Ontem, depois de ter passado a noite inteira conversando com você, deitados lado a lado na sua pequena cama de solteira, adormeci, ou melhor, fiquei naquele estado entre o sono e a consciência já meio perdida. Era bem tarde, mas ainda não amanhecera, um ou outro galo limpava a garganta, na certa preparando-se para mais uma estreia grandiosa, dessas em que parecem ameaçar: “Estamos aqui! Não ousem bulir no meu terreiro!”. A chuva caía em pingos esparsos, não chegavam a incomodar teu sono, nem a me trazer de volta para algum tipo de realidade, seja qual for essa ilusão que insistimos em chamar de realidade (Eu sei que até isso é dúvida velha e desgastada. Ninguém mais se interessa pelos nomes que as mentiras têm).
Comecei a conversar contigo na minha cabeça. Perguntas simples, a maioria sobre o que você estava achando dos últimos acontecimentos que quase mudaram sua vida radicalmente. Olhando seu rosto na penumbra do quarto, senti uma ternura imensa, uma vontade sem limites de te proteger. Foi bem nessa hora que, para meu espanto, você respondeu baixinho, como se tivesse escutado meus pensamentos: “Proteger de quê? Acha que pode?”
Claro que levei um susto. Fiquei pensando que aquela voz tinha saído de dentro da minha cabeça, onde o diálogo até então se realizava. Duvidei, tal a nitidez das palavras e a semelhança com seu tom de voz. Ousei perguntar em pensamento: “Tá acordada?” Não respondeu, o que de certa forma me tranquilizou por alguns instantes. Mexeu-se na cama, encostou seu corpo ao meu. Não pensei em nada, não disse nada... Apenas, mais uma vez, ouvi sua voz me alertando: “Há um homem aí dentro, muito mais forte do que todo o amor respeitoso que juras sentir por mim”.
Era um sinal, sem dúvida, mas de quê? Algo como: “Vem que eu também te quero”? Ou, o oposto: “Cuida para não ultrapassar a barreira que uma vez rompida pode por em risco nossa imensa amizade”?
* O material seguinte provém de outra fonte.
-- pv_equiv track=rewrite | github.com/Vannico233/GraphScholar | paper_organization.py | merge_split_title_tokens
-- ===== SOURCE A (Python) =====
-- def merge_split_title_tokens(text: str) -> str:
--     tokens = text.split()
--     merged = []
--     i = 0
--     while i < len(tokens):
--         token = tokens[i]
--         if len(token) == 1 and token.isalpha():
--             letters = [token]
--             j = i + 1
--             while j < len(tokens) and len(tokens[j]) == 1 and tokens[j].isalpha():
--                 letters.append(tokens[j])
--                 j += 1
--             if len(letters) >= 3:
--                 merged.append("".join(letters))
--                 i = j
--                 continue
--         merged.append(token)
--         i += 1
--     return " ".join(merged)
-- ===== SOURCE B (Python) =====
-- def merge_split_title_tokens(text: str) -> str:
--     tokens = text.split()
--     if not tokens:
--         return ""
--     n = len(tokens)
--     letter = [len(t) == 1 and t.isalpha() for t in tokens]
--     # fwd[i] = length of the maximal run of single-letter tokens starting at i
--     fwd = [0] * n
--     for i in range(n - 1, -1, -1):
--         if letter[i]:
--             fwd[i] = 1 + (fwd[i + 1] if i + 1 < n else 0)
--     # decide the separator of each gap: glue two adjacent single letters
--     # exactly when the run they belong to has total length >= 3
--     pieces = [tokens[0]]
--     back = 1 if letter[0] else 0  # letters in the run ending at the previous token
--     for i in range(1, n):
--         if back > 0 and letter[i] and back + fwd[i] >= 3:
--             pieces.append("")
--         else:
--             pieces.append(" ")
--         pieces.append(tokens[i])
--         back = back + 1 if letter[i] else 0
--     return "".join(pieces)
-- ===== Notes on version B (the rewrite author's own statement) =====
-- stated objective: alternative
-- what changed: Replaced A's index-jumping lookahead scan that builds a merged token list with a run-length-counting algorithm: a backward pass computes for each token the length of the single-letter run starting there, then a forward pass decides for each gap between adjacent tokens whether to emit a space or glue (two adjacent single letters inside a run of total length >= 3) and concatenates pieces directly.
import Mathlib
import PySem

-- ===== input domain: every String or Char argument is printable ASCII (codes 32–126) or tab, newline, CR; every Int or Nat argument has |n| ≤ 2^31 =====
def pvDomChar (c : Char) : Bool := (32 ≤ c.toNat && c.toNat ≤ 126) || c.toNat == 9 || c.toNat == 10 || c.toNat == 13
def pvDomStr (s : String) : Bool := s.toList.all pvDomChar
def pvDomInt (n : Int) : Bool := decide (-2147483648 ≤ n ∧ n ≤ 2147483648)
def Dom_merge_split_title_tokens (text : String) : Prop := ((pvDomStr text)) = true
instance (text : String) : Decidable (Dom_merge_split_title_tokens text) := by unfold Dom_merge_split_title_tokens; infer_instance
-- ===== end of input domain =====

-- B replaces A's index-jumping lookahead merge by a run-length-count pass plus a per-gap
-- separator decision (alternative decomposition; same cost).

-- token test shared by both Pythons: len(token) == 1 and token.isalpha()
def pvIsL (t : String) : Bool := PySem.Str.len t == 1 && PySem.Str.strIsalpha t

-- ===== PORT A =====
-- inner while: collect the following single-letter tokens, return (letters, rest)
def pvTakeRun : List String → List String × List String
  | [] => ([], [])
  | u :: rest =>
    if pvIsL u then
      let p := pvTakeRun rest
      (u :: p.1, p.2)
    else ([], u :: rest)

theorem pvTakeRun_snd_le (l : List String) : (pvTakeRun l).2.length ≤ l.length := by
  induction l with
  | nil => simp [pvTakeRun]
  | cons u rest ih =>
    simp only [pvTakeRun]
    split
    · exact Nat.le_succ_of_le ih
    · simp

-- outer while with index-jumping, as structural recursion on the remaining tokens
def pvMergeLoop : List String → List String
  | [] => []
  | t :: rest =>
    if pvIsL t then
      let p := pvTakeRun rest
      if 3 ≤ (t :: p.1).length then
        PySem.Str.join "" (t :: p.1) :: pvMergeLoop p.2
      else
        t :: pvMergeLoop rest
    else
      t :: pvMergeLoop rest
termination_by l => l.length
decreasing_by
  · exact Nat.lt_succ_of_le (pvTakeRun_snd_le rest)
  · simp
  · simp

def merge_split_title_tokens (text : String) : String :=
  PySem.Str.join " " (pvMergeLoop (PySem.Str.split₀ text))

-- ===== PORT B =====
-- backward pass of Source B: fwd[i] = length of the single-letter run starting at i
def pvFwd : List Bool → List Nat
  | [] => []
  | b :: rest =>
    let f := pvFwd rest
    (if b then 1 + f.headD 0 else 0) :: f

-- forward pass of Source B over i = 1..n-1 (tokens/letter/fwd read positionwise, back carried):
-- emit "" between two letters of a run of total length >= 3, else " ", then the token
def pvGapLoop : List String → List Bool → List Nat → Nat → List String
  | t :: ts, b :: bs, f :: fs, back =>
    (if decide (0 < back) && b && decide (3 ≤ back + f) then "" else " ")
      :: t :: pvGapLoop ts bs fs (if b then back + 1 else 0)
  | _, _, _, _ => []

def merge_split_title_tokens_alt (text : String) : String :=
  match PySem.Str.split₀ text with
  | [] => ""
  | t :: ts =>
    let letter := (t :: ts).map pvIsL
    let fwd := pvFwd letter
    let pieces := t :: pvGapLoop ts letter.tail fwd.tail (if letter.headD false then 1 else 0)
    PySem.Str.join "" pieces

-- ===== PRECONDITION & SPEC =====
def Spec_merge_split_title_tokens (text : String) (out : String) : Prop := out = merge_split_title_tokens_alt text
instance (text : String) (out : String) : Decidable (Spec_merge_split_title_tokens text out) := by unfold Spec_merge_split_title_tokens; infer_instance

-- ===== CLAIM (what is proved, stated in full; the proofs are below) =====
def Claim_equal_merge_split_title_tokens : Prop := ∀ (text : String), Dom_merge_split_title_tokens text → Spec_merge_split_title_tokens text (merge_split_title_tokens text)

-- ===== LEMMAS AND PROOFS =====
theorem pvTakeRun_eq (l : List String) :
    pvTakeRun l = (l.takeWhile pvIsL, l.dropWhile pvIsL) := by
  induction l with
  | nil => simp [pvTakeRun]
  | cons u rest ih =>
    by_cases h : pvIsL u = true
    · simp [pvTakeRun, List.takeWhile, List.dropWhile, h, ih]
    · simp [pvTakeRun, List.takeWhile, List.dropWhile, Bool.eq_false_iff.mpr h]

-- proof-side view of B's gap loop: the letter and fwd lists are the maps they were built as
def pvG (ts : List String) (back : Nat) : List String :=
  pvGapLoop ts (ts.map pvIsL) (pvFwd (ts.map pvIsL)) back

theorem pvFwd_headD (xs : List String) :
    (pvFwd (xs.map pvIsL)).headD 0 = (xs.takeWhile pvIsL).length := by
  induction xs with
  | nil => simp [pvFwd]
  | cons x rest ih =>
    by_cases h : pvIsL x = true
    · simp only [List.map_cons, pvFwd, h, if_true, List.headD_cons, List.takeWhile_cons]
      rw [ih]
      simp [Nat.add_comm]
    · simp [pvFwd, List.takeWhile, Bool.eq_false_iff.mpr h]

theorem pvG_cons (u : String) (us : List String) (back : Nat) :
    pvG (u :: us) back =
      (if decide (0 < back) && pvIsL u &&
          decide (3 ≤ back + (if pvIsL u then 1 + (us.takeWhile pvIsL).length else 0))
        then "" else " ")
      :: u :: pvG us (if pvIsL u then back + 1 else 0) := by
  simp only [pvG, List.map_cons, pvFwd, pvGapLoop, pvFwd_headD]

-- only the first step of the gap loop reads `back`; if the next token is not a letter
-- the separator is a space for every back
theorem pvG_indep (us : List String)
    (h : ∀ v, us.head? = some v → pvIsL v = false) (b1 b2 : Nat) :
    pvG us b1 = pvG us b2 := by
  cases us with
  | nil => rfl
  | cons v vs =>
    have hv : pvIsL v = false := h v rfl
    rw [pvG_cons, pvG_cons, hv]
    simp

theorem pvTW_append (tw dw : List String)
    (hall : ∀ u ∈ tw, pvIsL u = true)
    (hd : ∀ v, dw.head? = some v → pvIsL v = false) :
    (tw ++ dw).takeWhile pvIsL = tw := by
  induction tw with
  | nil =>
    cases dw with
    | nil => rfl
    | cons v vs => simp [hd v rfl]
  | cons u tw' ih =>
    have hu := hall u (by simp)
    simp only [List.cons_append, List.takeWhile, hu]
    rw [ih (fun x hx => hall x (by simp [hx]))]

-- inside a run of total length >= 3 every gap glues
theorem pvRunGlue (tw : List String) (dw : List String) (back : Nat)
    (hall : ∀ u ∈ tw, pvIsL u = true)
    (hd : ∀ v, dw.head? = some v → pvIsL v = false)
    (hb : 1 ≤ back) (h3 : 3 ≤ back + tw.length) :
    pvG (tw ++ dw) back = tw.flatMap (fun u => ["", u]) ++ pvG dw (back + tw.length) := by
  induction tw generalizing back with
  | nil => simp
  | cons u tw' ih =>
    have hu := hall u (by simp)
    have htw : (tw' ++ dw).takeWhile pvIsL = tw' :=
      pvTW_append tw' dw (fun x hx => hall x (by simp [hx])) hd
    rw [List.cons_append, pvG_cons, hu]
    have hsep : (decide (0 < back) && true &&
        decide (3 ≤ back + (if true = true then 1 + ((tw' ++ dw).takeWhile pvIsL).length else 0))) = true := by
      rw [htw]
      simp only [List.length_cons] at h3
      simp only [if_true, Bool.and_eq_true, Bool.and_true, decide_eq_true_eq]
      omega
    rw [hsep]
    simp only [if_true]
    rw [ih (back + 1) (fun x hx => hall x (List.mem_cons_of_mem _ hx)) (by omega)
      (by simp only [List.length_cons] at h3; omega)]
    simp only [List.flatMap_cons, List.length_cons]
    have : back + 1 + tw'.length = back + (tw'.length + 1) := by omega
    rw [this]
    simp

theorem pvMergeLoop_ne_nil (t : String) (ts : List String) :
    pvMergeLoop (t :: ts) ≠ [] := by
  rw [pvMergeLoop]
  dsimp only
  split
  · split <;> simp
  · simp

-- "".join over char lists is concatenation
theorem pvJoinNil (ps : List (List Char)) : PySem.Chars.join [] ps = ps.flatten := by
  induction ps with
  | nil => simp [PySem.Chars.join_nil]
  | cons p rest ih =>
    cases rest with
    | nil => simp [PySem.Chars.join_singleton]
    | cons q rs =>
      rw [PySem.Chars.join_cons_cons]
      simp [ih]

theorem pvSpaceToList : (" " : String).toList = [' '] := rfl
theorem pvEmptyToList : ("" : String).toList = [] := rfl

theorem pvFlatPairs (tw : List String) :
    (List.map String.toList (tw.flatMap (fun u => [("" : String), u]))).flatten
      = (List.map String.toList tw).flatten := by
  induction tw with
  | nil => rfl
  | cons u tw' ih => simp [ih]

-- MAIN: B's glued pieces spell out exactly " ".join of A's merged list
theorem pvMain (n : Nat) : ∀ (t : String) (ts : List String), (t :: ts).length ≤ n →
    t.toList ++ (List.map String.toList (pvG ts (if pvIsL t then 1 else 0))).flatten
      = PySem.Chars.join [' '] ((pvMergeLoop (t :: ts)).map String.toList) := by
  induction n with
  | zero => intro t ts h; simp at h
  | succ n ih =>
    intro t ts h
    by_cases hL : pvIsL t = true
    case neg =>
      have hLf : pvIsL t = false := Bool.eq_false_iff.mpr hL
      rw [pvMergeLoop]
      simp only [hLf, Bool.false_eq_true, if_false, List.map_cons]
      cases ts with
      | nil =>
        simp [pvG, pvGapLoop, pvMergeLoop, PySem.Chars.join_singleton]
      | cons u us =>
        obtain ⟨w, ws, hw⟩ : ∃ w ws, pvMergeLoop (u :: us) = w :: ws := by
          cases hm : pvMergeLoop (u :: us) with
          | nil => exact absurd hm (pvMergeLoop_ne_nil u us)
          | cons w ws => exact ⟨w, ws, rfl⟩
        rw [hw, List.map_cons, PySem.Chars.join_cons_cons, ← List.map_cons, ← hw]
        rw [← ih u us (by simpa using Nat.le_of_succ_le_succ h)]
        rw [pvG_cons]
        simp [pvSpaceToList, List.append_assoc]
    case pos =>
      rw [pvMergeLoop, pvTakeRun_eq]
      simp only [hL, if_true]
      have hall : ∀ u ∈ ts.takeWhile pvIsL, pvIsL u = true :=
        fun u hu => List.mem_takeWhile_imp hu
      have hd : ∀ v, (ts.dropWhile pvIsL).head? = some v → pvIsL v = false := by
        intro v hv
        have hx := List.head?_dropWhile_not pvIsL ts
        rw [hv] at hx
        exact hx
      by_cases h3 : 3 ≤ (t :: ts.takeWhile pvIsL).length
      case pos =>
        simp only [if_pos h3]
        -- B glues the whole run
        conv_lhs => rw [← List.takeWhile_append_dropWhile (p := pvIsL) (l := ts)]
        rw [pvRunGlue _ _ 1 hall hd (by omega)
          (by simp only [List.length_cons] at h3; omega)]
        have hjoin : (PySem.Str.join "" (t :: ts.takeWhile pvIsL)).toList
            = t.toList ++ (List.map String.toList (ts.takeWhile pvIsL)).flatten := by
          rw [PySem.Str.toList_join, pvEmptyToList, pvJoinNil]
          simp
        cases hcd : ts.dropWhile pvIsL with
        | nil =>
          rw [pvMergeLoop]
          simp [PySem.Chars.join_singleton, hjoin, pvFlatPairs, pvG, pvGapLoop]
        | cons v vs =>
          obtain ⟨w, ws, hw⟩ : ∃ w ws, pvMergeLoop (v :: vs) = w :: ws := by
            cases hm : pvMergeLoop (v :: vs) with
            | nil => exact absurd hm (pvMergeLoop_ne_nil v vs)
            | cons w ws => exact ⟨w, ws, rfl⟩
          have hlen : (v :: vs).length ≤ n := by
            have h1 : (ts.dropWhile pvIsL).length ≤ ts.length := List.length_dropWhile_le _ _
            rw [hcd] at h1
            simp at h h1 ⊢
            omega
          rw [List.map_cons, hw, List.map_cons, PySem.Chars.join_cons_cons,
            ← List.map_cons, ← hw, ← ih v vs hlen]
          have hv : pvIsL v = false := hd v (by rw [hcd]; rfl)
          rw [pvG_cons]
          simp [hv, hjoin, pvFlatPairs, pvSpaceToList, List.append_assoc]
      case neg =>
        simp only [if_neg h3]
        -- run too short: every separator stays a space
        cases ts with
        | nil => simp [pvG, pvGapLoop, pvMergeLoop, PySem.Chars.join_singleton]
        | cons u us =>
          obtain ⟨w, ws, hw⟩ : ∃ w ws, pvMergeLoop (u :: us) = w :: ws := by
            cases hm : pvMergeLoop (u :: us) with
            | nil => exact absurd hm (pvMergeLoop_ne_nil u us)
            | cons w ws => exact ⟨w, ws, rfl⟩
          rw [List.map_cons, hw, List.map_cons, PySem.Chars.join_cons_cons,
            ← List.map_cons, ← hw, ← ih u us (by simpa using Nat.le_of_succ_le_succ h)]
          rw [pvG_cons]
          by_cases hu : pvIsL u = true
          case pos =>
            have hRL : (us.takeWhile pvIsL).length = 0 := by
              simp only [List.takeWhile_cons, hu, if_true, List.length_cons] at h3
              omega
            have hhead : ∀ v, us.head? = some v → pvIsL v = false := by
              intro v hv
              cases us with
              | nil => cases hv
              | cons a as =>
                have hav : a = v := by simpa using hv
                subst hav
                by_contra hva
                simp only [Bool.not_eq_false] at hva
                simp [hva] at hRL
            simp only [hu, if_true]
            rw [pvG_indep us hhead (1 + 1) 1]
            simp [hRL, pvSpaceToList, List.append_assoc]
          case neg =>
            simp [hu, pvSpaceToList, List.append_assoc]

-- ===== VERDICT (by name: the statement is the Claim_ definition above) =====
theorem merge_split_title_tokens_spec : Claim_equal_merge_split_title_tokens := by
  intro text _
  unfold Spec_merge_split_title_tokens merge_split_title_tokens merge_split_title_tokens_alt
  cases hsp : PySem.Str.split₀ text with
  | nil => rw [pvMergeLoop]; rfl
  | cons t ts =>
    show PySem.Str.join " " (pvMergeLoop (t :: ts))
        = PySem.Str.join "" (t :: pvG ts (if pvIsL t then 1 else 0))
    show String.ofList (PySem.Chars.join [' '] ((pvMergeLoop (t :: ts)).map String.toList))
        = String.ofList (PySem.Chars.join []
            ((t :: pvG ts (if pvIsL t then 1 else 0)).map String.toList))
    refine congrArg String.ofList ?_
    rw [pvJoinNil, List.map_cons, List.flatten_cons,
      ← pvMain (t :: ts).length t ts (le_refl _)]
A dúvida, algumas vezes, estimula; outras vezes, paralisa.
Você mesma se encarregou de me indicar o caminho, sugerindo: “Me leva dentro de ti, como eu te levarei dentro de mim para sempre. É aí que reside o amor que tanto procuramos. É o bastante para nós dois”.
Ilusão?
Poucas vezes senti alguém tão perto e entrei com tanto carinho em seu corpo, no seu coração, em tudo que se abre para dar vazão a um prazer imenso, daqueles que nunca se findam. O canto dos galos, a chuva, o sol a despertar, você em sua cama, para sempre comigo.